* Work task: Only one stretch of the data is wanted: the line containing "-- pass 3: assignment", the line containing "-- ===== CLAIM", and every line between them, copied exactly.

* Data section:
-- pv_equiv track=rewrite | github.com/gitter-badger/epistasis | epistasis/utils.py | params_index_map
-- ===== SOURCE A (Python) =====
-- def params_index_map(mutations):
--     """Write a dictionary that maps mutations dictionary to indices in dummy
--     variable matrix.
--
--     Parameters
--     ----------
--     mutations : dict
--         mapping each site to their accessible mutations alphabet.
--         mutations = {site_number : alphabet} If site does not mutate,
--         value should be None.
--
--     Returns
--     -------
--     mutations : dict
--         `mutations = { site_number : indices }`. If the site alphabet is
--         note included, the model will assume binary between wildtype and derived.
--
--     Example
--     -------
--     .. code-block:: python
--
--         mutations = {
--             0: [indices],
--             1: [indices],
--             ...
--         }
--     """
--     param_map = dict()
--     n_sites = 1
--     for m in mutations:
--         if mutations[m] is None:
--             param_map[m] = None
--         else:
--             param_map[m] = list(range(n_sites, n_sites + len(mutations[m]) - 1))
--             n_sites += len(mutations[m])-1
--     return param_map
-- ===== SOURCE B (Python) =====
-- def params_index_map(mutations):
--     items = list(mutations.items())
--     # pass 1: per-site index-count increments
--     incs = [0 if v is None else len(v) - 1 for _, v in items]
--     # pass 2: prefix-sum table of start offsets, beginning at 1
--     starts = []
--     acc = 1
--     for inc in incs:
--         starts.append(acc)
--         acc += inc
--     # pass 3: assignment
--     return {m: (None if v is None else list(range(s, s + inc)))
--             for (m, v), (s, inc) in zip(items, zip(starts, incs))}
-- ===== Notes on version B (the rewrite author's own statement) =====
-- stated objective: alternative
-- what changed: Replaces A's single loop with an inline running counter by three separate passes: a per-site increment list, an explicit prefix-sum table of start offsets, and a final zip-assignment pass.
import Mathlib
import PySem

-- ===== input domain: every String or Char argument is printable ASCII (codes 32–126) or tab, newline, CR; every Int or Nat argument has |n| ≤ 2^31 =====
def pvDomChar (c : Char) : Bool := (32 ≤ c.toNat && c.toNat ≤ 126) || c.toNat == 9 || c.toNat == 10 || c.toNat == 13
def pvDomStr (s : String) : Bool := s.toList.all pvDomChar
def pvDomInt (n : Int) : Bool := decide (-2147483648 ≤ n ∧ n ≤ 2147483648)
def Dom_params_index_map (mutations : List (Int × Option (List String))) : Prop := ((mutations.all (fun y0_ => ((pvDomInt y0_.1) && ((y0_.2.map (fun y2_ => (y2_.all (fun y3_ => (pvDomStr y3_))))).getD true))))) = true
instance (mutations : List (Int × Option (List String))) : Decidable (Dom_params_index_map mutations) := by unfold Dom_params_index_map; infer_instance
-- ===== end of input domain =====

-- B replaces A's single loop with a running counter by three passes (increment list, prefix-sum
-- start table, zip-assignment); same cost, different decomposition ('alternative').

-- ===== PORT A =====
-- The dict argument is normalised with Dict.ofList (Python dict construction: duplicate keys
-- overwrite in place), then iterated in insertion order; since the keys of a dict are distinct,
-- writing param_map[m] for each m appends a fresh entry, ported as a list append.
def params_index_map (mutations : List (Int × Option (List String))) : List (Int × Option (List Int)) :=
  (((PySem.Dict.ofList mutations).items).foldl
    (fun (st : List (Int × Option (List Int)) × Int) p =>
      match p.2 with
      | none => (st.1 ++ [(p.1, none)], st.2)
      | some v => (st.1 ++ [(p.1, some (PySem.List.pyRange st.2 (st.2 + (v.length : Int) - 1) 1))],
                   st.2 + (v.length : Int) - 1))
    ([], 1)).1

-- ===== PORT B =====
def params_index_map_alt (mutations : List (Int × Option (List String))) : List (Int × Option (List Int)) :=
  let items := (PySem.Dict.ofList mutations).items
  -- pass 1: per-site increments
  let incs : List Int := items.map (fun p => match p.2 with | none => 0 | some v => (v.length : Int) - 1)
  -- pass 2: prefix-sum table of start offsets beginning at 1
  let starts : List Int := (incs.foldl (fun (st : List Int × Int) inc => (st.1 ++ [st.2], st.2 + inc)) ([], 1)).1
  -- pass 3: assignment
  (items.zip (starts.zip incs)).map
    (fun q => match q.1.2 with
      | none => (q.1.1, none)
      | some _ => (q.1.1, some (PySem.List.pyRange q.2.1 (q.2.1 + q.2.2) 1)))

-- ===== PRECONDITION & SPEC =====
def Spec_params_index_map (mutations : List (Int × Option (List String))) (out : List (Int × Option (List Int))) : Prop := out = params_index_map_alt mutations
instance (mutations : List (Int × Option (List String))) (out : List (Int × Option (List Int))) : Decidable (Spec_params_index_map mutations out) := by unfold Spec_params_index_map; infer_instance

-- ===== CLAIM (what is proved, stated in full; the proofs are below) =====
def Claim_equal_params_index_map : Prop := ∀ (mutations : List (Int × Option (List String))), Dom_params_index_map mutations → Spec_params_index_map mutations (params_index_map mutations)

-- ===== LEMMAS AND PROOFS =====

-- reference recursion: A's loop body over the remaining items, starting the counter at n
def pvGo (items : List (Int × Option (List String))) (n : Int) : List (Int × Option (List Int)) :=
  match items with
  | [] => []
  | (k, none) :: t => (k, none) :: pvGo t n
  | (k, some v) :: t =>
      (k, some (PySem.List.pyRange n (n + (v.length : Int) - 1) 1)) :: pvGo t (n + (v.length : Int) - 1)

lemma pvA_fold (items : List (Int × Option (List String)))
    (acc : List (Int × Option (List Int))) (n : Int) :
    (items.foldl
      (fun (st : List (Int × Option (List Int)) × Int) p =>
        match p.2 with
        | none => (st.1 ++ [(p.1, none)], st.2)
        | some v => (st.1 ++ [(p.1, some (PySem.List.pyRange st.2 (st.2 + (v.length : Int) - 1) 1))],
                     st.2 + (v.length : Int) - 1))
      (acc, n)).1 = acc ++ pvGo items n := by
  induction items generalizing acc n with
  | nil => simp [pvGo]
  | cons p t ih =>
      obtain ⟨k, v⟩ := p
      cases v with
      | none => simp [List.foldl, pvGo, ih]
      | some v => simp [List.foldl, pvGo, ih]

def pvScan (n : Int) (incs : List Int) : List Int :=
  match incs with
  | [] => []
  | i :: t => n :: pvScan (n + i) t

lemma pvStarts_fold (incs : List Int) (acc : List Int) (n : Int) :
    (incs.foldl (fun (st : List Int × Int) inc => (st.1 ++ [st.2], st.2 + inc)) (acc, n)).1
      = acc ++ pvScan n incs := by
  induction incs generalizing acc n with
  | nil => simp [pvScan]
  | cons i t ih => simp [List.foldl, pvScan, ih]

def pvInc (p : Int × Option (List String)) : Int :=
  match p.2 with | none => 0 | some v => (v.length : Int) - 1

lemma pvB_zip (items : List (Int × Option (List String))) (n : Int) :
    (items.zip ((pvScan n (items.map pvInc)).zip (items.map pvInc))).map
      (fun q => match q.1.2 with
        | none => (q.1.1, none)
        | some _ => ((q.1.1 : Int), some (PySem.List.pyRange q.2.1 (q.2.1 + q.2.2) 1)))
      = pvGo items n := by
  induction items generalizing n with
  | nil => simp [pvGo]
  | cons p t ih =>
      obtain ⟨k, v⟩ := p
      cases v with
      | none =>
          simp only [List.map, pvInc, pvScan, List.zip_cons_cons, pvGo, add_zero]
          exact congrArg _ (ih n)
      | some v =>
          simp only [List.map, pvInc, pvScan, List.zip_cons_cons, pvGo, ← add_sub_assoc]
          exact congrArg _ (ih _)

-- ===== VERDICT (by name: the statement is the Claim_ definition above) =====
theorem params_index_map_spec : Claim_equal_params_index_map := by
  intro mutations _
  show params_index_map mutations = params_index_map_alt mutations
  unfold params_index_map
  rw [pvA_fold]
  simp only [params_index_map_alt]
  rw [pvStarts_fold]
  simp only [List.nil_append]
  exact (pvB_zip _ 1).symm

* Exercise answer:
  -- pass 3: assignment
  (items.zip (starts.zip incs)).map
    (fun q => match q.1.2 with
      | none => (q.1.1, none)
      | some _ => (q.1.1, some (PySem.List.pyRange q.2.1 (q.2.1 + q.2.2) 1)))

-- ===== PRECONDITION & SPEC =====
def Spec_params_index_map (mutations : List (Int × Option (List String))) (out : List (Int × Option (List Int))) : Prop := out = params_index_map_alt mutations
instance (mutations : List (Int × Option (List String))) (out : List (Int × Option (List Int))) : Decidable (Spec_params_index_map mutations out) := by unfold Spec_params_index_map; infer_instance

-- ===== CLAIM (what is proved, stated in full; the proofs are below) =====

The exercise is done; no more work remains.